→ **Work to be completed**
Extract each line of the records below that contains the word "decide".

━━━━━━━━━━━━━━━━

set_option maxHeartbeats 2000000 in
theorem pv_main5 (xs : List String) (h5 : 5 < xs.length) :
    safe_deployment_possibilities xs = safe_deployment_possibilities_alt xs := by
  have e1 : ("1/3" : String) ≠ "1by1" := by decide
  have e2 : ("25%" : String) ≠ "1by1" := by decide
  have e3 : ("25%" : String) ≠ "1/3" := by decide
  have e4 : ("50%" : String) ≠ "1by1" := by decide
  have e5 : ("50%" : String) ≠ "1/3" := by decide
  have e6 : ("50%" : String) ≠ "25%" := by decide
  have h1 : xs.length > 1 := by omega
  have h2 : xs.length > 2 := by omega
  have h3 : xs.length > 3 := by omega
  have h4 : xs.length ≥ 2 := by omega
  have hEnum := pv_enum_map xs (fun a => "Group" ++ PySem.Int.toStr (a + 1) ++ " : 1 |")
  have hB2 : ¬ ((xs.length : Int) < 2) := by omega
  have hB5 : (5 : Int) < (xs.length : Int) := by omega
  have hI2 : (2 : Int) < (xs.length : Int) := by omega
  have hI3 : (3 : Int) < (xs.length : Int) := by omega
  have hmin : min ((xs.length : Int)) 5 = 5 := by omega
  have hgt : 5 < (List.map (fun a => "Group" ++ PySem.Int.toStr (a + 1) ++ " : 1 |") (PySem.List.pyRange 0 (xs.length : Int) 1)).length := by simp [PySem.List.length_pyRange_one]; omega
  have s03 := pv_len_slice_step xs 0 3 (by omega) (by omega)
  have s13 := pv_len_slice_step xs 1 3 (by omega) (by omega)
  have s23 := pv_len_slice_step xs 2 3 (by omega) (by omega)
  have s04 := pv_len_slice_step xs 0 4 (by omega) (by omega)
  have s14 := pv_len_slice_step xs 1 4 (by omega) (by omega)
  have s24 := pv_len_slice_step xs 2 4 (by omega) (by omega)
  have s34 := pv_len_slice_step xs 3 4 (by omega) (by omega)
  have s02 := pv_len_slice_step xs 0 2 (by omega) (by omega)
  have s12 := pv_len_slice_step xs 1 2 (by omega) (by omega)
  norm_num at s03 s13 s23 s04 s14 s24 s34 s02 s12
  have c03 := pv_ceil (xs.length : Int) (3:Int) 3 (xs.length + 2) (by omega) (by norm_num) (by omega)
  have c13 := pv_ceil ((xs.length : Int) - 1) (3:Int) 3 (xs.length - 1 + 2) (by omega) (by norm_num) (by omega)
  have c23 := pv_ceil ((xs.length : Int) - 2) (3:Int) 3 (xs.length - 2 + 2) (by omega) (by norm_num) (by omega)
  have c04 := pv_ceil (xs.length : Int) (4:Int) 4 (xs.length + 3) (by omega) (by norm_num) (by omega)
  have c14 := pv_ceil ((xs.length : Int) - 1) (4:Int) 4 (xs.length - 1 + 3) (by omega) (by norm_num) (by omega)
  have c24 := pv_ceil ((xs.length : Int) - 2) (4:Int) 4 (xs.length - 2 + 3) (by omega) (by norm_num) (by omega)
  have c34 := pv_ceil ((xs.length : Int) - 3) (4:Int) 4 (xs.length - 3 + 3) (by omega) (by norm_num) (by omega)
  have c02 := pv_ceil (xs.length : Int) (2:Int) 2 (xs.length + 1) (by omega) (by norm_num) (by omega)
  have c12 := pv_ceil ((xs.length : Int) - 1) (2:Int) 2 (xs.length - 1 + 1) (by omega) (by norm_num) (by omega)
  have hL : (List.map (fun i : Int × String => "Group" ++ PySem.Int.toStr (i.1 + 1) ++ " : 1 |") (PySem.List.enumerate xs)).length = xs.length := by
    simp [PySem.List.length_enumerate]
  have g30 : ∀ (a b c : List String), PySem.List.pyGetD [a,b,c] 0 [] = a := fun a b c => by simp [PySem.List.pyGetD, PySem.List.pyGet?, PySem.List.pyIdx?]
  have g31 : ∀ (a b c : List String), PySem.List.pyGetD [a,b,c] 1 [] = b := fun a b c => by simp [PySem.List.pyGetD, PySem.List.pyGet?, PySem.List.pyIdx?]
  have g32 : ∀ (a b c : List String), PySem.List.pyGetD [a,b,c] 2 [] = c := fun a b c => by simp [PySem.List.pyGetD, PySem.List.pyGet?, PySem.List.pyIdx?]
  have g40 : ∀ (a b c d : List String), PySem.List.pyGetD [a,b,c,d] 0 [] = a := fun a b c d => by simp [PySem.List.pyGetD, PySem.List.pyGet?, PySem.List.pyIdx?]
  have g41 : ∀ (a b c d : List String), PySem.List.pyGetD [a,b,c,d] 1 [] = b := fun a b c d => by simp [PySem.List.pyGetD, PySem.List.pyGet?, PySem.List.pyIdx?]
  have g42 : ∀ (a b c d : List String), PySem.List.pyGetD [a,b,c,d] 2 [] = c := fun a b c d => by simp [PySem.List.pyGetD, PySem.List.pyGet?, PySem.List.pyIdx?]
  have g43 : ∀ (a b c d : List String), PySem.List.pyGetD [a,b,c,d] 3 [] = d := fun a b c d => by simp [PySem.List.pyGetD, PySem.List.pyGet?, PySem.List.pyIdx?]
  have g20 : ∀ (a b : List String), PySem.List.pyGetD [a,b] 0 [] = a := fun a b => by simp [PySem.List.pyGetD, PySem.List.pyGet?, PySem.List.pyIdx?]
  have g21 : ∀ (a b : List String), PySem.List.pyGetD [a,b] 1 [] = b := fun a b => by simp [PySem.List.pyGetD, PySem.List.pyGet?, PySem.List.pyIdx?]
  simp only [safe_deployment_possibilities, safe_deployment_possibilities_alt,
    List.foldl_cons, List.foldl_nil, e1, e2, e3, e4, e5, e6, h1, h2, h3, h4,
    if_true, if_false, false_and, and_true, true_and, and_self, gt_iff_lt, h5, hL,
    hEnum, hB2, hB5, hI2, hI3, hmin, hgt,
    show PySem.List.pyRange 0 3 1 = [0,1,2] from by decide,
    show PySem.List.pyRange 0 4 1 = [0,1,2,3] from by decide,
    show PySem.List.pyRange 0 2 1 = [0,1] from by decide,
    List.map_cons, List.map_nil,
    g30, g31, g32, g40, g41, g42, g43, g20, g21,
    s03, s13, s23, s04, s14, s24, s34, s02, s12,
    c03, c13, c23, c04, c14, c24, c34, c02, c12,
    pv_take5 xs.length (by omega)]
  rw [pv_items, if_neg (by simp)]
  simp only [List.singleton_append, List.cons_append, List.nil_append]
  congr 1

━━━━━━━━━━━━━━━━

→ **Task result**
  have e1 : ("1/3" : String) ≠ "1by1" := by decide
  have e2 : ("25%" : String) ≠ "1by1" := by decide
  have e3 : ("25%" : String) ≠ "1/3" := by decide
  have e4 : ("50%" : String) ≠ "1by1" := by decide
  have e5 : ("50%" : String) ≠ "1/3" := by decide
  have e6 : ("50%" : String) ≠ "25%" := by decide
    show PySem.List.pyRange 0 3 1 = [0,1,2] from by decide,
    show PySem.List.pyRange 0 4 1 = [0,1,2,3] from by decide,
    show PySem.List.pyRange 0 2 1 = [0,1] from by decide,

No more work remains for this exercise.